Pit latrines a daily hazard in Eastern Cape schools — stakeholders say government not taking issue seriously
Pit latrines a daily hazard in Eastern Cape schools — stakeholders say government not taking issue seriously
Learners and teachers are forced to relieve themselves in open fields owing to severe health threats of decrepit sanitation structures.
Flies buzz and a smell of excrement hangs about Mtakatye and Lwandile junior secondary schools in Ngqeleni. This is because learners have been forced to relieve themselves in open fields as neither school has safe toilets.
Mvelelo Bumazela, the principal of Mtakatye in Mamolweni Village, says when he was appointed principal in 2017, construction of a new school block with ten flush toilets had not been completed and the new toilets were being used for storage.
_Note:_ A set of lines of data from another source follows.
theorem word_fre_eq_pvSpec (x : String) :
    word_fre x = pvSpec (((PySem.Str.split? x "&").getD []).map PySem.Str.split₀) := by
  simp only [word_fre]
  rw [stageA1]
  simp only [List.nil_append]
  exact A_pipeline _

theorem word_fre_alt_eq_pvSpec (x : String) :
    word_fre_alt x = pvSpec (((PySem.Str.split? x "&").getD []).map PySem.Str.split₀) := by
  have h := B_main (((PySem.Str.split? x "&").getD []).map PySem.Str.split₀)
  rw [List.foldl_map] at h
  exact h

-- ===== VERDICT (by name: the statement is the Claim_ definition above) =====
theorem word_fre_spec : Claim_equal_word_fre := by
  intro x _
  unfold Spec_word_fre
  rw [word_fre_eq_pvSpec, word_fre_alt_eq_pvSpec]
He said he had written several times to the Eastern Cape Education Department and asked for the construction to be completed, “but I never received assistance”.
Bumazela said the school doesn’t have money for a “honey sucker” to clear the pit latrines. The old pit latrines are subsiding and unsafe.
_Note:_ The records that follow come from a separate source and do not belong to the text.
-- ===== PRECONDITION & SPEC =====
def Spec_dampener (report : List Int) (out : Bool) : Prop := out = dampener_alt report
instance (report : List Int) (out : Bool) : Decidable (Spec_dampener report out) := by unfold Spec_dampener; infer_instance

-- ===== CLAIM (what is proved, stated in full; the proofs are below) =====
def Claim_equal_dampener : Prop := ∀ (report : List Int), Dom_dampener report → Spec_dampener report (dampener report)

-- ===== LEMMAS AND PROOFS =====

-- adjacent-pair chain of a comparison, as an indexed proposition
def Ch (c : Int → Int → Bool) (l : List Int) : Prop :=
  ∀ k : Nat, (h : k + 1 < l.length) → c l[k] l[k + 1] = true

lemma getI (l : List Int) (i : Int) (m : Nat) (h1 : i = (m : Int)) (h2 : m < l.length) :
    PySem.List.pyGetD l i 0 = l[m] := by
  subst h1; rw [PySem.List.pyGetD_natCast, List.getD_eq_getElem _ _ h2]

lemma getIdx_congr (l : List Int) (i j : Nat) (h : i = j) (hi : i < l.length) :
    l[i] = l[j]'(h ▸ hi) := by subst h; rfl

lemma er_len (l : List Int) (j : Nat) (hj : j < l.length) :
    (l.eraseIdx j).length = l.length - 1 := by
  rw [List.length_eraseIdx]; simp [hj]

lemma er_get (l : List Int) (j k t : Nat) (h : k < (l.eraseIdx j).length) (ht : t < l.length)
    (he : (k < j ∧ t = k) ∨ (j ≤ k ∧ t = k + 1)) : (l.eraseIdx j)[k] = l[t] := by
  rw [List.getElem_eraseIdx]
  rcases he with ⟨h1, h2⟩ | ⟨h1, h2⟩
  · rw [dif_pos h1]; subst h2; rfl
  · rw [dif_neg (by omega)]; subst h2; rfl

lemma chA (c : Int → Int → Bool) (l : List Int) (m : Nat) (hm : m + 1 < l.length)
    (pre : ∀ k : Nat, (hk : k + 1 ≤ m) → c (l[k]'(by omega)) (l[k + 1]'(by omega)) = true) :
    Ch c (l.eraseIdx m) ↔
      ((∀ _ : 1 ≤ m, c (l[m - 1]'(by omega)) (l[m + 1]'hm) = true) ∧
       (∀ k : Nat, m + 1 ≤ k → (h : k + 1 < l.length) → c l[k] l[k + 1] = true)) := by
  have hlen := er_len l m (by omega)
  constructor
  · intro H
    constructor
    · intro hx
      have hb : m - 1 + 1 < (l.eraseIdx m).length := by omega
      have := H (m - 1) hb
      rwa [er_get l m (m - 1) (m - 1) (by omega) (by omega) (Or.inl ⟨by omega, rfl⟩),
           er_get l m (m - 1 + 1) (m + 1) (by omega) (by omega) (Or.inr ⟨by omega, by omega⟩)] at this
    · intro k hk h
      have hb : k - 1 + 1 < (l.eraseIdx m).length := by omega
      have := H (k - 1) hb
      rwa [er_get l m (k - 1) k (by omega) (by omega) (Or.inr ⟨by omega, by omega⟩),
           er_get l m (k - 1 + 1) (k + 1) (by omega) (by omega) (Or.inr ⟨by omega, by omega⟩)] at this
  · rintro ⟨h1, h2⟩ k h
    by_cases hc1 : k + 1 < m
    · rw [er_get l m k k (by omega) (by omega) (Or.inl ⟨by omega, rfl⟩),
          er_get l m (k + 1) (k + 1) (by omega) (by omega) (Or.inl ⟨by omega, rfl⟩)]
      exact pre k (by omega)
    · by_cases hc2 : k + 1 = m
      · rw [er_get l m k k (by omega) (by omega) (Or.inl ⟨by omega, rfl⟩),
            er_get l m (k + 1) (k + 2) (by omega) (by omega) (Or.inr ⟨by omega, by omega⟩)]
        have := h1 (by omega)
        have e1 : m - 1 = k := by omega
        have e2 : m + 1 = k + 2 := by omega
        rw [getIdx_congr l (m - 1) k e1, getIdx_congr l (m + 1) (k + 2) e2] at this
        exact this
      · rw [er_get l m k (k + 1) (by omega) (by omega) (Or.inr ⟨by omega, rfl⟩),
            er_get l m (k + 1) (k + 2) (by omega) (by omega) (Or.inr ⟨by omega, by omega⟩)]
        exact h2 (k + 1) (by omega) (by omega)

lemma chB (c : Int → Int → Bool) (l : List Int) (m : Nat) (hm : m + 1 < l.length)
    (pre : ∀ k : Nat, (hk : k + 1 ≤ m) → c (l[k]'(by omega)) (l[k + 1]'(by omega)) = true) :
    Ch c (l.eraseIdx (m + 1)) ↔
      ((∀ hx : m + 2 < l.length, c (l[m]'(by omega)) (l[m + 2]'hx) = true) ∧
       (∀ k : Nat, m + 2 ≤ k → (h : k + 1 < l.length) → c l[k] l[k + 1] = true)) := by
  have hlen := er_len l (m + 1) (by omega)
  constructor
  · intro H
    constructor
    · intro hx
      have := H m (by omega)
      rwa [er_get l (m + 1) m m (by omega) (by omega) (Or.inl ⟨by omega, rfl⟩),
           er_get l (m + 1) (m + 1) (m + 2) (by omega) (by omega) (Or.inr ⟨by omega, rfl⟩)] at this
    · intro k hk h
      have := H (k - 1) (by omega)
      rwa [er_get l (m + 1) (k - 1) k (by omega) (by omega) (Or.inr ⟨by omega, by omega⟩),
           er_get l (m + 1) (k - 1 + 1) (k + 1) (by omega) (by omega) (Or.inr ⟨by omega, by omega⟩)] at this
  · rintro ⟨h1, h2⟩ k h
    by_cases hc1 : k < m
    · rw [er_get l (m + 1) k k (by omega) (by omega) (Or.inl ⟨by omega, rfl⟩),
          er_get l (m + 1) (k + 1) (k + 1) (by omega) (by omega) (Or.inl ⟨by omega, rfl⟩)]
      exact pre k (by omega)
    · by_cases hc2 : k = m
      · rw [er_get l (m + 1) k k (by omega) (by omega) (Or.inl ⟨by omega, rfl⟩),
            er_get l (m + 1) (k + 1) (k + 2) (by omega) (by omega) (Or.inr ⟨by omega, rfl⟩)]
        have := h1 (by omega)
        rw [getIdx_congr l m k hc2.symm, getIdx_congr l (m + 2) (k + 2) (by omega)] at this
        exact this
      · rw [er_get l (m + 1) k (k + 1) (by omega) (by omega) (Or.inr ⟨by omega, rfl⟩),
            er_get l (m + 1) (k + 1) (k + 2) (by omega) (by omega) (Or.inr ⟨by omega, by omega⟩)]
        exact h2 (k + 1) (by omega) (by omega)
The school has 464 learners who share the 12 pit latrines with teachers.
Xoliswa Mhlaba, a departmental head at the school who also arrived in 2017, said the stench at the toilet block “makes me sick”.
The school fence is broken and stray dogs scare the children. There is no access control and the principal worries that children will wander down to the sea, to nearby Presley Bay.
There are four water tanks, but only one 5,000 litre tank is operating. Learners have to wash their hands from water-filled, old wine box foil bags (papsaks) filled with water.
Sinawo Mkhamndeli, a 17-year-old grade 8 learner, said, “When you return to class other learners can easily tell that you came from the toilet because the smell of the poo remains on your clothes.
“The state of our toilets is terrible. They stink and are very deep. The walls and roofs shake on windy days. The doors are broken. Sometimes we find snakes because there is tall grass next to the toilets,” said Mkhamndeli.
School governing body chairperson Mkhombeni Gxutshuza said when they complained to the department about the toilet project being unfinished, they were provided with two mobile toilets, but the department has since taken them back.
Things are as bad at Lwandile Junior Secondary School in Lwandile Village, a kilometre away. The school fence is also broken. The school has 620 learners. They share ten pit latrines with the teachers.
Maliviwe Dayi, a former learner and member of staff at the school, said learners in grades R, 1, 2 and 3 relieve themselves outside because the pit latrines are too dangerous.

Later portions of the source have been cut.